Start of Input data
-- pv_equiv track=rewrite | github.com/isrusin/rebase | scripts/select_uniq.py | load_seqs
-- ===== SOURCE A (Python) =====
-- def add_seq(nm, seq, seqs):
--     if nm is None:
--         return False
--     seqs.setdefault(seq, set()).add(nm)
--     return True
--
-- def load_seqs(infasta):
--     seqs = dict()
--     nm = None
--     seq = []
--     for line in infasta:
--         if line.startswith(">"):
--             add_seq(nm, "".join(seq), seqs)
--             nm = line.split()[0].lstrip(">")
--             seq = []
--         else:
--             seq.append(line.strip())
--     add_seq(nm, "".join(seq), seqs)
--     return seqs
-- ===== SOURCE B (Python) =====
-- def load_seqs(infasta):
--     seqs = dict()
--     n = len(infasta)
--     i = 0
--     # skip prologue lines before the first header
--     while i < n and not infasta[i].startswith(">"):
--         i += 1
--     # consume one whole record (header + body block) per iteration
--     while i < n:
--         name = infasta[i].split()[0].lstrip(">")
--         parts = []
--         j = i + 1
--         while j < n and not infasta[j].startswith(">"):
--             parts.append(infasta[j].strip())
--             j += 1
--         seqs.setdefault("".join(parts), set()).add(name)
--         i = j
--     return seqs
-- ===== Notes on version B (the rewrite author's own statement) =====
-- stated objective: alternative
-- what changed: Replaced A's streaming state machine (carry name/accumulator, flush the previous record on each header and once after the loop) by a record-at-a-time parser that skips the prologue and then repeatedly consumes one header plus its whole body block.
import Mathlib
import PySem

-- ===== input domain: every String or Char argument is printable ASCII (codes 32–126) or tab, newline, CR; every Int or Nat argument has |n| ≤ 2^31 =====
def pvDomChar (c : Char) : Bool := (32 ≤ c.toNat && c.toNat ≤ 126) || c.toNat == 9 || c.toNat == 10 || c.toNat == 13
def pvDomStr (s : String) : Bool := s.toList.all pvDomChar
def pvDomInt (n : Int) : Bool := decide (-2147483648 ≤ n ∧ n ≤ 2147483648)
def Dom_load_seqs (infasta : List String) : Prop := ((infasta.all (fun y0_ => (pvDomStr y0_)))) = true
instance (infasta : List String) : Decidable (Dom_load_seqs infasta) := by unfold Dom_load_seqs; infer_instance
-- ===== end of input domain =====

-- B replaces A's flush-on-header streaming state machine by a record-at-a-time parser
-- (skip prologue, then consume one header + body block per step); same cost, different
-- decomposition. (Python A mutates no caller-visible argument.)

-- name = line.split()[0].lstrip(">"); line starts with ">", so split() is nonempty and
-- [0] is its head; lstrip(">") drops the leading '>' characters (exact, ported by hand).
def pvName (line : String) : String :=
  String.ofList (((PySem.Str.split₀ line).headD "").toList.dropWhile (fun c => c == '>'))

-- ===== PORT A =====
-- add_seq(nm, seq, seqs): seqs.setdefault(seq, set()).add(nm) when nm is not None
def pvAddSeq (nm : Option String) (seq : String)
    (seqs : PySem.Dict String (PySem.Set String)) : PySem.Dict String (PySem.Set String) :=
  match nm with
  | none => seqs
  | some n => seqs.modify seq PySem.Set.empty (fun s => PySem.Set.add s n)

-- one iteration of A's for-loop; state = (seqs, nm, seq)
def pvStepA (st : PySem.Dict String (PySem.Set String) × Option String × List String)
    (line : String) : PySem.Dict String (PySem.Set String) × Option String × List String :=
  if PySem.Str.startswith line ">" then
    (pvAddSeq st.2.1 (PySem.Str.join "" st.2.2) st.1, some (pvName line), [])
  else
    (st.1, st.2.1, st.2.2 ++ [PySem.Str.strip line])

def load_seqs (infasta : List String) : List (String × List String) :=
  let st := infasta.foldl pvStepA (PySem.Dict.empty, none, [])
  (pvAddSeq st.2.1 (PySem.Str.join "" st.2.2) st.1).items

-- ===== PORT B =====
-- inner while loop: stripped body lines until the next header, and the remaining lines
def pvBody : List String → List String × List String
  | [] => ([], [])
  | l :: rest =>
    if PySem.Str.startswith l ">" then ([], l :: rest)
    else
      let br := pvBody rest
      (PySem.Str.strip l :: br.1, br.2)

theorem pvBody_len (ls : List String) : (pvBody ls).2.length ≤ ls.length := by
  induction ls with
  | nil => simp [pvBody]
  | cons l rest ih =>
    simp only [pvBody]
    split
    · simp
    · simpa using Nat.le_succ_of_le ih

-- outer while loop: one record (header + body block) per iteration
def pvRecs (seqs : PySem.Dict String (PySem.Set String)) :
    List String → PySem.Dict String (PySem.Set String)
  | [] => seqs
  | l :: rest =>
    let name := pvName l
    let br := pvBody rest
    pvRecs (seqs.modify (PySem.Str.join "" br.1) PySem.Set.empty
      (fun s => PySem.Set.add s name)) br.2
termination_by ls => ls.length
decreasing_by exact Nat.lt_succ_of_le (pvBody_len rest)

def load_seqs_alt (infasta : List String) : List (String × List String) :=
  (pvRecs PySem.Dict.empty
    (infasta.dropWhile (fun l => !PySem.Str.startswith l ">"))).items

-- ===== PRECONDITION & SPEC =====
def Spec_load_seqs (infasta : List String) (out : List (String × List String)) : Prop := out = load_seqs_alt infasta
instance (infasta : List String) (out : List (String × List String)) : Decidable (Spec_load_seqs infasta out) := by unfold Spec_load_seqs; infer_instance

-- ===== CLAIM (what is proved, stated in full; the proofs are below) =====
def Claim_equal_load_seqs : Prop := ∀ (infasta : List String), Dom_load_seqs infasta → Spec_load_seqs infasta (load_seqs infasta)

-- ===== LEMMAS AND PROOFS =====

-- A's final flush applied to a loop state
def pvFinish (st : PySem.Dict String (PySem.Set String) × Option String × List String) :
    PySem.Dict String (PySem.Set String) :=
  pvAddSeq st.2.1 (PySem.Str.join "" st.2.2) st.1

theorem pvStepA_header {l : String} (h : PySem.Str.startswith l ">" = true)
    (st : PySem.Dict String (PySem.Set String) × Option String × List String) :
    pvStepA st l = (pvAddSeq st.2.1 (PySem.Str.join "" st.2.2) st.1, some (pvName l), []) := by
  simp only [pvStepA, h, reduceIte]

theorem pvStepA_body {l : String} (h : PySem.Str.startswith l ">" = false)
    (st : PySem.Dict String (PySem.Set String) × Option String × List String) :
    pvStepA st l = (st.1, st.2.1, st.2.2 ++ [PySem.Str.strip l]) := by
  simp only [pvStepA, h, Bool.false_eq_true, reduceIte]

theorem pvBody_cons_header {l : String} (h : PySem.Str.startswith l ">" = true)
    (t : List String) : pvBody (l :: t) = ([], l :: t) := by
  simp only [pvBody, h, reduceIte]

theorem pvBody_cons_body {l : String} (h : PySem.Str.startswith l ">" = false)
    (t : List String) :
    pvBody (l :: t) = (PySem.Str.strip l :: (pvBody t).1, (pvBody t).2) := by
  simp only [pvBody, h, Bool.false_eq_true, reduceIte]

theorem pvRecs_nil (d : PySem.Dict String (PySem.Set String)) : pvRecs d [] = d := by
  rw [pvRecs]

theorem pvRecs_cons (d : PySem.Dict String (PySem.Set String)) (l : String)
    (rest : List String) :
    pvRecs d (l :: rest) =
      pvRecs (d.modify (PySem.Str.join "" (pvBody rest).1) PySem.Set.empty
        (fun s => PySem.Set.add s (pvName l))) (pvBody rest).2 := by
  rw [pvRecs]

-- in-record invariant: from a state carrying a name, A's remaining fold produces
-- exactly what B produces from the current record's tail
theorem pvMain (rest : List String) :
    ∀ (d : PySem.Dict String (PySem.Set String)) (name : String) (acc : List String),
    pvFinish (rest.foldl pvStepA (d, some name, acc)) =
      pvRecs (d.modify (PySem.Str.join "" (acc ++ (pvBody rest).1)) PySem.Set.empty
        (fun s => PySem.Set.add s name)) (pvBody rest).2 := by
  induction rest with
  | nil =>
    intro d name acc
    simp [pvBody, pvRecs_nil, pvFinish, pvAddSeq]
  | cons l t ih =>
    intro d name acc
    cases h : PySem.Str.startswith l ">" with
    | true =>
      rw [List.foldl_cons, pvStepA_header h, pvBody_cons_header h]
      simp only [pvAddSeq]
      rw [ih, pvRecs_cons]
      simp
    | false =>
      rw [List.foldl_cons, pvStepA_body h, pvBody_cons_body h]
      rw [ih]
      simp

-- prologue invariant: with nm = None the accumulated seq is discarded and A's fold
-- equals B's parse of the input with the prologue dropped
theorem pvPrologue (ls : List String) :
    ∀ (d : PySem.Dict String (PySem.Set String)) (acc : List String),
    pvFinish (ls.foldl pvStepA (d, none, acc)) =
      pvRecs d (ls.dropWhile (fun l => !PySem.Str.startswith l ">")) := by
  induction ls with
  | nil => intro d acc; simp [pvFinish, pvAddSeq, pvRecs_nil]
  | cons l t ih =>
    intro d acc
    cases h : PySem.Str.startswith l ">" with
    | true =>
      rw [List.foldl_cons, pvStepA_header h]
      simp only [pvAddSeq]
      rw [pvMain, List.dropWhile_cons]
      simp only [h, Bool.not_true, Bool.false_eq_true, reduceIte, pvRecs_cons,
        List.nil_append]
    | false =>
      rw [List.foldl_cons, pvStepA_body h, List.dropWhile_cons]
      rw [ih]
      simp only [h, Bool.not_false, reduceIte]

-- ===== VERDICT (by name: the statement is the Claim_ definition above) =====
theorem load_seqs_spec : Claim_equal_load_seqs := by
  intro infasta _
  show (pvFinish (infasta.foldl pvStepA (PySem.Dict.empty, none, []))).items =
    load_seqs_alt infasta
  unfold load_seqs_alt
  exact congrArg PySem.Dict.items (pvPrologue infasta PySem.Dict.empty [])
End of Input data
Start of Input data
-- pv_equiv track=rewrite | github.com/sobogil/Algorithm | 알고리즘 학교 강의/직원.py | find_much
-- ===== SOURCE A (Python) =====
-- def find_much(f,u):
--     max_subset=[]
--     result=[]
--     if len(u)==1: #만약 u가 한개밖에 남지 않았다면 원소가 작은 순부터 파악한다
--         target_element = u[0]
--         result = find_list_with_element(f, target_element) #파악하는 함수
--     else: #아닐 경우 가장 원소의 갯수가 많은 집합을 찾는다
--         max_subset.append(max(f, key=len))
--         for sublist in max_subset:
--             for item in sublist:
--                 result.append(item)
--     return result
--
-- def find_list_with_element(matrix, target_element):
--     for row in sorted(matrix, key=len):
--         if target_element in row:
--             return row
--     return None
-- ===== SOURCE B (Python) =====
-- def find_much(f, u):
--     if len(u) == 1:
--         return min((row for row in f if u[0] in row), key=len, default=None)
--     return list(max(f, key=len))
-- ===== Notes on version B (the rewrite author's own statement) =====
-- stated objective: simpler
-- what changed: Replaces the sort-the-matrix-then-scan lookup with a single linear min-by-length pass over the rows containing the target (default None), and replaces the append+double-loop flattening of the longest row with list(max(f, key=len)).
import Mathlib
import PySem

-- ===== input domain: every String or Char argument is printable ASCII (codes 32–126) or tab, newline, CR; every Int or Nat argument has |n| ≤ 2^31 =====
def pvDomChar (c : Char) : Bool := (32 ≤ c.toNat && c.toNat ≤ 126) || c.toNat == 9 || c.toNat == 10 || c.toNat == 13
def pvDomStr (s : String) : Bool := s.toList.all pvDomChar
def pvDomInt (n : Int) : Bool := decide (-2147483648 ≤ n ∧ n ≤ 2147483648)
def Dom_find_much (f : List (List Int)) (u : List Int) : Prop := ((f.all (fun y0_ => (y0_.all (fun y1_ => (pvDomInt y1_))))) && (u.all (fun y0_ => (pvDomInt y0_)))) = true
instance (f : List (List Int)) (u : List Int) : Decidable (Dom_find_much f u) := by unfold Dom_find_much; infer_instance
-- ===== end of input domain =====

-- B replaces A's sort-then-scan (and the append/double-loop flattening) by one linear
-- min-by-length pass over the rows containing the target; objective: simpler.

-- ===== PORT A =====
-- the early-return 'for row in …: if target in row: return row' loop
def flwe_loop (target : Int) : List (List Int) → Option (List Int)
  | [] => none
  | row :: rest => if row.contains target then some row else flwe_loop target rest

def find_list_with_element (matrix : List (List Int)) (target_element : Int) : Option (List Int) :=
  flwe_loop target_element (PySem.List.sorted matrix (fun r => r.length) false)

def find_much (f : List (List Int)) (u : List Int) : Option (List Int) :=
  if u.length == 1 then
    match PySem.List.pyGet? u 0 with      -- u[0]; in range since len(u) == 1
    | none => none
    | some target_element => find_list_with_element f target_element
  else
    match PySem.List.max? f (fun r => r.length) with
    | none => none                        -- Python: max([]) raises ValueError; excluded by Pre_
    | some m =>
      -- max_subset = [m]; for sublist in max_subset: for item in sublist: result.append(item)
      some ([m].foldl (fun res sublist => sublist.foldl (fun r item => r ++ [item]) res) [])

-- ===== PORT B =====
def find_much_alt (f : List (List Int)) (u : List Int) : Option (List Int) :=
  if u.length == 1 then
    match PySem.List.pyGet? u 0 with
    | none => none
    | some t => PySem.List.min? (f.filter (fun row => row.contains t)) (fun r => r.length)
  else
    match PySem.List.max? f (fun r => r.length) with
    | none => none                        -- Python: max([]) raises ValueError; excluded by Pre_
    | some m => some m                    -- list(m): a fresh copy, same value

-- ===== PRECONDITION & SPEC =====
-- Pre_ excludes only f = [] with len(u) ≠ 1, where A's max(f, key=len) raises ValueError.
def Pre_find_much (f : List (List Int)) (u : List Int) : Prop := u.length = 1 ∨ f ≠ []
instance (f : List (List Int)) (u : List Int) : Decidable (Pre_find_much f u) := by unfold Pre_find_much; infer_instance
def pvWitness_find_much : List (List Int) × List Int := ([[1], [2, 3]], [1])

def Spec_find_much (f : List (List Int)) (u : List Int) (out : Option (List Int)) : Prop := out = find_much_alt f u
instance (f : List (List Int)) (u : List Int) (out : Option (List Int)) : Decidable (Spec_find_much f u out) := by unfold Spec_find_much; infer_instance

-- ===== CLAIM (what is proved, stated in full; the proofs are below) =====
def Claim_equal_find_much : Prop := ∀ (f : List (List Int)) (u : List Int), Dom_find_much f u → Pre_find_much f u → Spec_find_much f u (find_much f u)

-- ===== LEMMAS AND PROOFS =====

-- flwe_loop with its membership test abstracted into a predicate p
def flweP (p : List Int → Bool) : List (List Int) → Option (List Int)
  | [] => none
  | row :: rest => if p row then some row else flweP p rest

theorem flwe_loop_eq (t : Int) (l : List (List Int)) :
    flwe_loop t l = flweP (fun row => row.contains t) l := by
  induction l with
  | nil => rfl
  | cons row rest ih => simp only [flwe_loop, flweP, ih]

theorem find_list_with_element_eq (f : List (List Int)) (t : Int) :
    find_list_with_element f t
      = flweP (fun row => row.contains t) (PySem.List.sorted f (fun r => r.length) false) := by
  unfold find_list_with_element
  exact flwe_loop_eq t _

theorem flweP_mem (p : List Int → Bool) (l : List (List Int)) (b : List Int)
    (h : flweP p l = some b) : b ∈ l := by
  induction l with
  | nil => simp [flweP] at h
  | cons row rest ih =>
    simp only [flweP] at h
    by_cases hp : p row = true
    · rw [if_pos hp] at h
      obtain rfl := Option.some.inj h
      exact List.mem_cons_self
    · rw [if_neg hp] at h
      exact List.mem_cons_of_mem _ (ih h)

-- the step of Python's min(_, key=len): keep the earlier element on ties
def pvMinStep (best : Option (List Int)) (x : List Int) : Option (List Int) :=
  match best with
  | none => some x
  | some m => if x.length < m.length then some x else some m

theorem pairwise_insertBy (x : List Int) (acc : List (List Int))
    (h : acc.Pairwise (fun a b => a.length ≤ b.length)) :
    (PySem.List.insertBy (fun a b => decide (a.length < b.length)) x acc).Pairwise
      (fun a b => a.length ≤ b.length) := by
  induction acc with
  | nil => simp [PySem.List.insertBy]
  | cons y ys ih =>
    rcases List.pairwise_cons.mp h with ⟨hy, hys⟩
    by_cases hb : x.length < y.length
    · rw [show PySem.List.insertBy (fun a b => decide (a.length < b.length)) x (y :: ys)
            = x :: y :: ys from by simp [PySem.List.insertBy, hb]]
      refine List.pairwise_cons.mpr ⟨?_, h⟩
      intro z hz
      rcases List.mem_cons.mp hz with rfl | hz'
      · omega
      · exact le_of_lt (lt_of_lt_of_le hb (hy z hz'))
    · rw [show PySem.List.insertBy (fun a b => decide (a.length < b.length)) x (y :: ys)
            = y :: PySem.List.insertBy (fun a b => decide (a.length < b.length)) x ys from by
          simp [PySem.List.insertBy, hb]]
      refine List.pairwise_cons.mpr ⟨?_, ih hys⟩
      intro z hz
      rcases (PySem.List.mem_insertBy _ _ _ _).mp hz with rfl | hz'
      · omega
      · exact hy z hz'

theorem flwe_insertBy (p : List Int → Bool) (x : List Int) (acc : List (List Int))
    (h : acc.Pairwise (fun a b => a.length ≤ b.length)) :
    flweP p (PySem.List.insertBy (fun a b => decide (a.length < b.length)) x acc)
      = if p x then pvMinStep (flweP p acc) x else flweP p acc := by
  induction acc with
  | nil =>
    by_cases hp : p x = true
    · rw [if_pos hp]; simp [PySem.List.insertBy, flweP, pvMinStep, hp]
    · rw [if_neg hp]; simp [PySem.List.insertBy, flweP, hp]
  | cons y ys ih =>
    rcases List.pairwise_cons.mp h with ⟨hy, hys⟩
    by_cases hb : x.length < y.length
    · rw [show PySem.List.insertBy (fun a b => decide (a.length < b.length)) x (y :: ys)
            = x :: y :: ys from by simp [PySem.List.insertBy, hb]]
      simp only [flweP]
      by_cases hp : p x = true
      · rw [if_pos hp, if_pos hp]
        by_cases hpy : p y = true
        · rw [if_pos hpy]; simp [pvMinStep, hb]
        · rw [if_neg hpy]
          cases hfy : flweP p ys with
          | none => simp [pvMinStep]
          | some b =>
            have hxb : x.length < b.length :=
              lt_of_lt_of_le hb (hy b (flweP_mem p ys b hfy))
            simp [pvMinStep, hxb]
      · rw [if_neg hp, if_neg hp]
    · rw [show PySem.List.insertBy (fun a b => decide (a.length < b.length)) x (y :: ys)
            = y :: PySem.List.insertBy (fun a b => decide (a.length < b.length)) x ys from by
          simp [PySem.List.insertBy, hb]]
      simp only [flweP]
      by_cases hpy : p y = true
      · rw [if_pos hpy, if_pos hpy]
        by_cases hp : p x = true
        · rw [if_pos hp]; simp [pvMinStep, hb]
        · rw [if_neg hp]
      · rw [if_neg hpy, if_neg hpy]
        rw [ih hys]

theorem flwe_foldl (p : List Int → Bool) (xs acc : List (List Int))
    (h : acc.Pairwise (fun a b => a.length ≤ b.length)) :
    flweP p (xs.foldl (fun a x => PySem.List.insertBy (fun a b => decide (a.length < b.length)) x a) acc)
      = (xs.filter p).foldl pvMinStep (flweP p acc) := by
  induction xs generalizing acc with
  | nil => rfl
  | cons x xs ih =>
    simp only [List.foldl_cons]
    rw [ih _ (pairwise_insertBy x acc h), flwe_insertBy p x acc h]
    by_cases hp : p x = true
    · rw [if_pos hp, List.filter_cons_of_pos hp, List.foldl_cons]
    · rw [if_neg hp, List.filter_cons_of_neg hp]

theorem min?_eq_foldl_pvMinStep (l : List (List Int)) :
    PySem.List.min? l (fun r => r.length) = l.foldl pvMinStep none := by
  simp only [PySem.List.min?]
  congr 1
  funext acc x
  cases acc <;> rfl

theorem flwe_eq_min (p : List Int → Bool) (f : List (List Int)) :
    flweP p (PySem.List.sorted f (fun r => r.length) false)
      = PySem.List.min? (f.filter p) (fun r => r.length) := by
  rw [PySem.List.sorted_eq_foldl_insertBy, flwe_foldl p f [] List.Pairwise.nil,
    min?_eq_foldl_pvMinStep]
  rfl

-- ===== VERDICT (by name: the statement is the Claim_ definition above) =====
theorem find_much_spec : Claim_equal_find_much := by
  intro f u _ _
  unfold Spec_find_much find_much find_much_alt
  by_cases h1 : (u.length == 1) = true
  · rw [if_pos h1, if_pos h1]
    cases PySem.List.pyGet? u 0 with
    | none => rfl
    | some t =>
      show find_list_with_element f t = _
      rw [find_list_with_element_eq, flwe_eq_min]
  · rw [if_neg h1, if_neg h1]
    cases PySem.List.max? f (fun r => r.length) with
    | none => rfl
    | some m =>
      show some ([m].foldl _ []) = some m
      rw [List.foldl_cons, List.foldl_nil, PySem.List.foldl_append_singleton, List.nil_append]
End of Input data
Start of Input data
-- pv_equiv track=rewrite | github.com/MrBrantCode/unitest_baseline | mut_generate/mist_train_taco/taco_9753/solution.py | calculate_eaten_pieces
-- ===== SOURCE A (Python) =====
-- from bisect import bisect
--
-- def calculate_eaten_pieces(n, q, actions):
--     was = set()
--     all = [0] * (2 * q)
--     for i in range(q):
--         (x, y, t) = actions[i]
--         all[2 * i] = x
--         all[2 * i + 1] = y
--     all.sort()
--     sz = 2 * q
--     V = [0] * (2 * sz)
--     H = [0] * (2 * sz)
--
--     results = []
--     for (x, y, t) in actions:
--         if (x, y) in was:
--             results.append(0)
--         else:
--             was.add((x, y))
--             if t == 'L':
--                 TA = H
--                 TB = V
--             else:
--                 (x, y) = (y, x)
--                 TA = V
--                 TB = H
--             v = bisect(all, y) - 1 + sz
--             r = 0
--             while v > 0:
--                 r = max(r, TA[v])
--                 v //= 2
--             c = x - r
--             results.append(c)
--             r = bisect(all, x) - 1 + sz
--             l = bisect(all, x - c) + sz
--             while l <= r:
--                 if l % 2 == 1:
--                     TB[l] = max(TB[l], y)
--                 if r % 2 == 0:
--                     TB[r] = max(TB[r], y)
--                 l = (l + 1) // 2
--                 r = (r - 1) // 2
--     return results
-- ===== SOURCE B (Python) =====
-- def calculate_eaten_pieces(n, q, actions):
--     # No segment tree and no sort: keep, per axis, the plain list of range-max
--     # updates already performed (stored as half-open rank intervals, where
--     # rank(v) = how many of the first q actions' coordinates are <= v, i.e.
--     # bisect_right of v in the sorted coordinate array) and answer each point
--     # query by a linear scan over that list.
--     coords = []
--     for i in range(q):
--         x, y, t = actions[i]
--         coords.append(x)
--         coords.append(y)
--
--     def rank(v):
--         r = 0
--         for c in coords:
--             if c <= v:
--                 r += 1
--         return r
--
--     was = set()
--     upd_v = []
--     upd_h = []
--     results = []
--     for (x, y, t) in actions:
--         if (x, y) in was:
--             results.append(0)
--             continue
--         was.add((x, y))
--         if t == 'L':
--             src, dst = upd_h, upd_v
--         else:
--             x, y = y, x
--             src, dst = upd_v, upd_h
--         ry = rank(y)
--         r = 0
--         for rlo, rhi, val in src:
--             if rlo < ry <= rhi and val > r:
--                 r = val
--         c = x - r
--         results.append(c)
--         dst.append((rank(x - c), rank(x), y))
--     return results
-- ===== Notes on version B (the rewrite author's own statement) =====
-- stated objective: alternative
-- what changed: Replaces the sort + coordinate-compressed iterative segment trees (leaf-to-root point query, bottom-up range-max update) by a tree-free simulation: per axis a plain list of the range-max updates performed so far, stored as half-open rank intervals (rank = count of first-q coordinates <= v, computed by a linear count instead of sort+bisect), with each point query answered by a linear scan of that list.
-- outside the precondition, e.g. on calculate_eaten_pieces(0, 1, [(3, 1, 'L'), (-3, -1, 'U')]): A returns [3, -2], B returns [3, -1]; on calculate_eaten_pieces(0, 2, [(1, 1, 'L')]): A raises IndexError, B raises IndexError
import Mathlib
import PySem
End of Input data
Your instructions ->
Here the output must be the lines above from the line with "some ([m].foldl (fun" to the line with "copy, same value", both included, duplicated word for word and nothing else.

Answer to the exercise ->
      some ([m].foldl (fun res sublist => sublist.foldl (fun r item => r ++ [item]) res) [])

-- ===== PORT B =====
def find_much_alt (f : List (List Int)) (u : List Int) : Option (List Int) :=
  if u.length == 1 then
    match PySem.List.pyGet? u 0 with
    | none => none
    | some t => PySem.List.min? (f.filter (fun row => row.contains t)) (fun r => r.length)
  else
    match PySem.List.max? f (fun r => r.length) with
    | none => none                        -- Python: max([]) raises ValueError; excluded by Pre_
    | some m => some m                    -- list(m): a fresh copy, same value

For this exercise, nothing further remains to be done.